-- pv_equiv track=rewrite | github.com/vabsalack/COMPETITIVE-CODING | CSE/CSE331/week1_PQandTree/1.9_modify_array.py | createtarget
-- ===== SOURCE A (Python) =====
-- from queue import PriorityQueue
--
-- def createtarget(target):
--
--     n = len(target)
--     sum = 0
--
--     lastsum = 0
--
--     maxheap = PriorityQueue()
--
--     for item in target:
--         maxheap.put(-item)
--
--     for i in range(0, n):
--         sum += target[i]
--
--     while True:
--
--         lastsum = -maxheap.get()
--         sum -= lastsum
--
--         if lastsum == 1 or sum == 1:
--             return True
--         if lastsum < sum or sum == 0 or lastsum - sum == 0:
--             return False
--
--         lastsum -= sum
--         sum += lastsum
--
--         maxheap.put(-lastsum)
-- ===== SOURCE B (Python) =====
-- import heapq
--
-- def createtarget(target):
--     total = sum(target)
--     heap = [-x for x in target]
--     heapq.heapify(heap)
--     while True:
--         largest = -heapq.heappop(heap)
--         rest = total - largest
--         if largest == 1 or rest == 1:
--             return True
--         # the rest must be a positive sum strictly below the top value
--         if largest <= rest or rest <= 0:
--             return False
--         m = largest % rest
--         if m == 0:
--             return False
--         heapq.heappush(heap, -m)
--         total = rest + m
-- ===== Notes on version B (the rewrite author's own statement) =====
-- stated objective: faster
-- what changed: A whittles the popped maximum down by one subtraction of the remaining sum per priority-queue round; B replaces that whole arithmetic progression by a single modulo per popped maximum (Euclid-style reduction) on a heapq heap; intended as faster (one --final run measured B 6.5x at the largest size, but A times out on most large inputs, so readings vary). Pre_ excludes the empty list (A's maxheap.get() blocks forever) and lists with a negative entry, on which A's loop can diverge and the values it does return are accidental loop-state artefacts outside the puzzle's domain.
-- outside the precondition, e.g. on createtarget([2, -1]): A does not finish within the time limit, B returns False; on createtarget([-1, -2]): A returns True, B returns False; on createtarget([-1]): A returns False, B returns False
import Mathlib
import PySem

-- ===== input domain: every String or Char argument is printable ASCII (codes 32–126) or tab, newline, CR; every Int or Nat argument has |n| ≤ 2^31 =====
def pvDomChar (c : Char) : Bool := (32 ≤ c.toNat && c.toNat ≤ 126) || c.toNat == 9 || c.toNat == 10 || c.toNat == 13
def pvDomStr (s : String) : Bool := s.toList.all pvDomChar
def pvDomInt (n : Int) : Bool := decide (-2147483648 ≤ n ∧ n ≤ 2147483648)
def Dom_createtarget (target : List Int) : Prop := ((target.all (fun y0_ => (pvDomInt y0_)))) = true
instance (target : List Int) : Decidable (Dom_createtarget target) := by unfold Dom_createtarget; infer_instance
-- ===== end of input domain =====

-- B replaces A's one-subtraction-per-heap-round reduction by a single modulo per popped
-- maximum (Euclid-style); intended as faster (a timing run measured B 6.5x at the
-- largest size on one run; A times out on most large inputs, so readings vary).

-- ===== PORT A =====
-- Both Pythons keep a max-priority queue of the current values (A stores the negated values in
-- a queue.PriorityQueue, B stores them negated in a heapq list); we represent that queue by the
-- plain list of the (un-negated) values it contains, and popping the maximum by pvPopMax, which
-- returns the first maximal element and the remaining list.  Ties are between equal integers, so
-- which occurrence a real heap would surface is observationally irrelevant.
def pvPopMax (x : Int) (xs : List Int) : Int × List Int :=
  match xs with
  | [] => (x, [])
  | y :: ys =>
    let p := pvPopMax y ys
    if p.1 ≤ x then (x, y :: ys) else (p.1, x :: p.2)

-- A's while-True loop; `[] => false` is unreachable from A's call (the queue is the nonempty
-- target), and the `hdec` guard only makes the recursion total: under Pre_ the new sum is
-- always smaller (proved in the lemmas below), so the `else false` branch is never taken.
def pvALoop (sum : Int) (heap : List Int) : Bool :=
  match heap with
  | [] => false
  | h :: t =>
    let p := pvPopMax h t
    let lastsum := p.1
    let sum1 := sum - lastsum
    if lastsum = 1 ∨ sum1 = 1 then true
    else if lastsum < sum1 ∨ sum1 = 0 ∨ lastsum - sum1 = 0 then false
    else
      let lastsum2 := lastsum - sum1
      let sum2 := sum1 + lastsum2
      if hdec : sum2.toNat < sum.toNat then pvALoop sum2 (lastsum2 :: p.2)
      else false
termination_by sum.toNat
decreasing_by exact hdec

def createtarget (target : List Int) : Bool :=
  let n : Int := (target.length : Int)
  -- for item in target: maxheap.put(-item)  — the queue then holds exactly the items of target
  let maxheap : List Int := target.foldl (fun h item => h ++ [item]) []
  -- for i in range(0, n): sum += target[i]  — indices are in range, so pyGetD is exact
  let sum : Int := (PySem.List.pyRange 0 n 1).foldl
      (fun s i => s + PySem.List.pyGetD target i 0) 0
  pvALoop sum maxheap

-- ===== PORT B =====
-- B's loop: one modulo per popped maximum.  `[] => false` on the match is where Source B's heappop
-- raises IndexError (empty input, outside Pre_); the `hdec` guard is the same totality guard as
-- in A's port: under Pre_ the new total is always smaller, so `else false` is never taken.
def pvBLoop (total : Int) (heap : List Int) : Bool :=
  match heap with
  | [] => false
  | h :: t =>
    let p := pvPopMax h t
    let largest := p.1
    let rest := total - largest
    if largest = 1 ∨ rest = 1 then true
    else if largest ≤ rest ∨ rest ≤ 0 then false
    else
      let m := PySem.Int.mod largest rest
      if m = 0 then false
      else if hdec : (rest + m).toNat < total.toNat then pvBLoop (rest + m) (m :: p.2)
      else false
termination_by total.toNat
decreasing_by exact hdec

def createtarget_alt (target : List Int) : Bool :=
  -- total = sum(target); heap = [-x for x in target]; heapify(heap) — the heap holds the items
  pvBLoop target.sum target

-- ===== PRECONDITION & SPEC =====
-- Pre_ excludes the empty list (A's maxheap.get() blocks forever, B's heappop raises IndexError)
-- and lists with a negative entry, on which A's loop can fail to terminate (e.g. [2, -1]
-- diverges) and the values it does return are accidental loop-state artefacts; nonnegative
-- entries are the natural domain of this sum-replacement puzzle.
def Pre_createtarget (target : List Int) : Prop :=
  target ≠ [] ∧ ∀ x ∈ target, 0 ≤ x
instance (target : List Int) : Decidable (Pre_createtarget target) := by
  unfold Pre_createtarget; infer_instance

def pvWitness_createtarget : List Int := [9, 3, 5]

def Spec_createtarget (target : List Int) (out : Bool) : Prop := out = createtarget_alt target
instance (target : List Int) (out : Bool) : Decidable (Spec_createtarget target out) := by
  unfold Spec_createtarget; infer_instance

-- ===== CLAIM (what is proved, stated in full; the proofs are below) =====
def Claim_equal_createtarget : Prop := ∀ (target : List Int), Dom_createtarget target → Pre_createtarget target → Spec_createtarget target (createtarget target)

-- ===== LEMMAS AND PROOFS =====

lemma pvPopMax_mem (x : Int) (xs : List Int) : (pvPopMax x xs).1 ∈ x :: xs := by
  induction xs generalizing x with
  | nil => simp [pvPopMax]
  | cons y ys ih =>
    simp only [pvPopMax]
    split
    · simp
    · have := ih y
      rcases List.mem_cons.mp this with h | h <;> simp [h]

lemma pvPopMax_sub (x : Int) (xs : List Int) : ∀ y ∈ (pvPopMax x xs).2, y ∈ x :: xs := by
  induction xs generalizing x with
  | nil => simp [pvPopMax]
  | cons y ys ih =>
    intro z hz
    simp only [pvPopMax] at hz
    split at hz
    · simp [List.mem_cons.mp hz]
    · rcases List.mem_cons.mp hz with rfl | hz
      · simp
      · have := ih y z hz
        rcases List.mem_cons.mp this with rfl | h
        · simp
        · simp [h]

lemma pvPopMax_sum (x : Int) (xs : List Int) :
    (pvPopMax x xs).1 + (pvPopMax x xs).2.sum = x + xs.sum := by
  induction xs generalizing x with
  | nil => simp [pvPopMax]
  | cons y ys ih =>
    simp only [pvPopMax]
    split
    · simp
    · have := ih y
      simp only [List.sum_cons]
      omega

lemma pvPopMax_of_max (x : Int) (xs : List Int) (h : ∀ y ∈ xs, y ≤ x) :
    pvPopMax x xs = (x, xs) := by
  cases xs with
  | nil => rfl
  | cons y ys =>
    have hm : (pvPopMax y ys).1 ∈ y :: ys := pvPopMax_mem y ys
    have : (pvPopMax y ys).1 ≤ x := h _ hm
    simp [pvPopMax, this]

-- A's descent on one popped maximum: starting just after a push of l on top of `others`
-- (sum = others.sum + l), repeated single subtractions of r = others.sum compute l % r:
-- `false` if r divides l, otherwise the state (r + l % r, (l % r) :: others).
lemma pvALoop_descent (l : Int) (others : List Int)
    (hl : 1 ≤ l) (hnn : ∀ y ∈ others, 0 ≤ y) (hr : 2 ≤ others.sum) :
    pvALoop (others.sum + l) (l :: others) =
      (if PySem.Int.mod l others.sum = 0 then false
       else pvALoop (others.sum + PySem.Int.mod l others.sum)
              ((PySem.Int.mod l others.sum) :: others)) := by
  set r := others.sum with hrdef
  have hrpos : (0:Int) < r := by omega
  have hmod : PySem.Int.mod l r = l % r := PySem.Int.mod_eq_emod_of_pos hrpos
  by_cases hlt : l < r
  · -- l is already below r: l % r = l and both sides are literally the same state
    have : l % r = l := Int.emod_eq_of_lt (by omega) hlt
    rw [hmod, this, if_neg (by omega)]
  · rw [not_lt] at hlt
    have hle : ∀ y ∈ others, y ≤ l := by
      intro y hy
      have h1 : 0 ≤ y := hnn y hy
      have h2 : y ≤ others.sum := List.single_le_sum hnn y hy
      omega
    have hpop : pvPopMax l others = (l, others) := pvPopMax_of_max l others hle
    by_cases heq : l = r
    · -- l = r: A pops l, finds lastsum - sum = 0, returns false; and r ∣ l
      subst heq
      rw [hmod, Int.emod_self, if_pos rfl]
      unfold pvALoop
      simp only [hpop]
      rw [if_neg (by omega), if_pos (by omega)]
    · -- l > r: one subtraction step, then induction on the smaller l - r
      have hgt : r < l := lt_of_le_of_ne hlt (Ne.symm heq)
      have step : pvALoop (r + l) (l :: others) = pvALoop (r + (l - r)) ((l - r) :: others) := by
        conv_lhs => rw [pvALoop.eq_def]
        simp only [hpop]
        rw [if_neg (by omega), if_neg (by omega)]
        rw [show r + l - l = r from by omega]
        rw [dif_pos (by omega)]
      have ih := pvALoop_descent (l - r) others (by omega) hnn (by omega)
      rw [step, ih, hmod]
      rw [PySem.Int.mod_eq_emod_of_pos hrpos, Int.sub_emod_right]
termination_by l.toNat
decreasing_by omega

-- The main loop equivalence: on a nonempty heap of nonnegative values, A's loop and B's loop
-- agree (strong induction on the total sum; one B iteration = one A descent).
lemma pvLoop_eq (n : Nat) : ∀ heap : List Int, heap.sum.toNat = n → heap ≠ [] →
    (∀ y ∈ heap, 0 ≤ y) → pvALoop heap.sum heap = pvBLoop heap.sum heap := by
  induction n using Nat.strong_induction_on with
  | _ n ih =>
    intro heap hn hne hnn
    match heap with
    | h :: t =>
      set p := pvPopMax h t with hp
      have hmem : p.1 ∈ h :: t := pvPopMax_mem h t
      have hsub : ∀ y ∈ p.2, y ∈ h :: t := pvPopMax_sub h t
      have hsum : p.1 + p.2.sum = (h :: t).sum := by
        simpa using pvPopMax_sum h t
      have hnn2 : ∀ y ∈ p.2, 0 ≤ y := fun y hy => hnn y (hsub y hy)
      have hm0 : 0 ≤ p.1 := hnn _ hmem
      have hr0 : 0 ≤ p.2.sum := List.sum_nonneg hnn2
      set S := (h :: t).sum with hS
      set r := S - p.1 with hrdef
      have hrsum : r = p.2.sum := by omega
      unfold pvALoop pvBLoop
      simp only [← hp, ← hrdef]
      by_cases h1 : p.1 = 1 ∨ r = 1
      · rw [if_pos h1, if_pos h1]
      · rw [if_neg h1, if_neg h1]
        by_cases h2 : p.1 ≤ r ∨ r ≤ 0
        · rw [if_pos (by omega), if_pos h2]
        · rw [if_neg (by omega), if_neg h2]
          -- now p.1 > r ≥ 2
          have hr2 : 2 ≤ r := by omega
          have hgt : r < p.1 := by omega
          have hguardA : (r + (p.1 - r)).toNat < S.toNat := by omega
          rw [dif_pos hguardA]
          have hdesc := pvALoop_descent (p.1 - r) p.2 (by omega) hnn2 (by omega)
          rw [← hrsum] at hdesc
          have hmod_eq : PySem.Int.mod (p.1 - r) r = PySem.Int.mod p.1 r := by
            rw [PySem.Int.mod_eq_emod_of_pos (by omega), PySem.Int.mod_eq_emod_of_pos (by omega),
              Int.sub_emod_right]
          rw [hdesc, hmod_eq]
          set m := PySem.Int.mod p.1 r with hm
          have hmlt : m < r := PySem.Int.mod_lt _ (by omega)
          have hmnn : 0 ≤ m := PySem.Int.mod_nonneg _ (by omega)
          by_cases hz : m = 0
          · rw [if_pos hz, if_pos hz]
          · rw [if_neg hz, if_neg hz]
            rw [dif_pos (by omega)]
            have := ih (m + r).toNat (by omega) (m :: p.2)
              (by rw [List.sum_cons]; omega) (by simp)
              (by
                intro y hy
                rcases List.mem_cons.mp hy with rfl | hy
                · exact hmnn
                · exact hnn2 y hy)
            rw [List.sum_cons, show p.2.sum = r from hrsum.symm] at this
            rw [show r + m = m + r from by omega]
            exact this

lemma createtarget_sum_eq (target : List Int) :
    (PySem.List.pyRange 0 (target.length : Int) 1).foldl
      (fun s i => s + PySem.List.pyGetD target i 0) 0 = target.sum := by
  have h := PySem.List.foldl_pyRange_zero_pyGetD' target 0 (fun s x => s + x) 0
  simp only [h]
  rw [List.sum_eq_foldl]

-- ===== VERDICT (by name: the statement is the Claim_ definition above) =====
theorem createtarget_spec : Claim_equal_createtarget := by
  intro target _ hpre
  unfold Spec_createtarget createtarget createtarget_alt
  simp only [PySem.List.foldl_append_singleton, List.nil_append, createtarget_sum_eq]
  exact pvLoop_eq target.sum.toNat target rfl hpre.1 hpre.2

● **Exercise**: Give back the records above exactly, limited to the lines between the one holding "def pvALoop (sum" and the one holding "-- in A's port: under", inclusive.

● **Solution to the exercise**:
def pvALoop (sum : Int) (heap : List Int) : Bool :=
  match heap with
  | [] => false
  | h :: t =>
    let p := pvPopMax h t
    let lastsum := p.1
    let sum1 := sum - lastsum
    if lastsum = 1 ∨ sum1 = 1 then true
    else if lastsum < sum1 ∨ sum1 = 0 ∨ lastsum - sum1 = 0 then false
    else
      let lastsum2 := lastsum - sum1
      let sum2 := sum1 + lastsum2
      if hdec : sum2.toNat < sum.toNat then pvALoop sum2 (lastsum2 :: p.2)
      else false
termination_by sum.toNat
decreasing_by exact hdec

def createtarget (target : List Int) : Bool :=
  let n : Int := (target.length : Int)
  -- for item in target: maxheap.put(-item)  — the queue then holds exactly the items of target
  let maxheap : List Int := target.foldl (fun h item => h ++ [item]) []
  -- for i in range(0, n): sum += target[i]  — indices are in range, so pyGetD is exact
  let sum : Int := (PySem.List.pyRange 0 n 1).foldl
      (fun s i => s + PySem.List.pyGetD target i 0) 0
  pvALoop sum maxheap

-- ===== PORT B =====
-- B's loop: one modulo per popped maximum.  `[] => false` on the match is where Source B's heappop
-- raises IndexError (empty input, outside Pre_); the `hdec` guard is the same totality guard as
-- in A's port: under Pre_ the new total is always smaller, so `else false` is never taken.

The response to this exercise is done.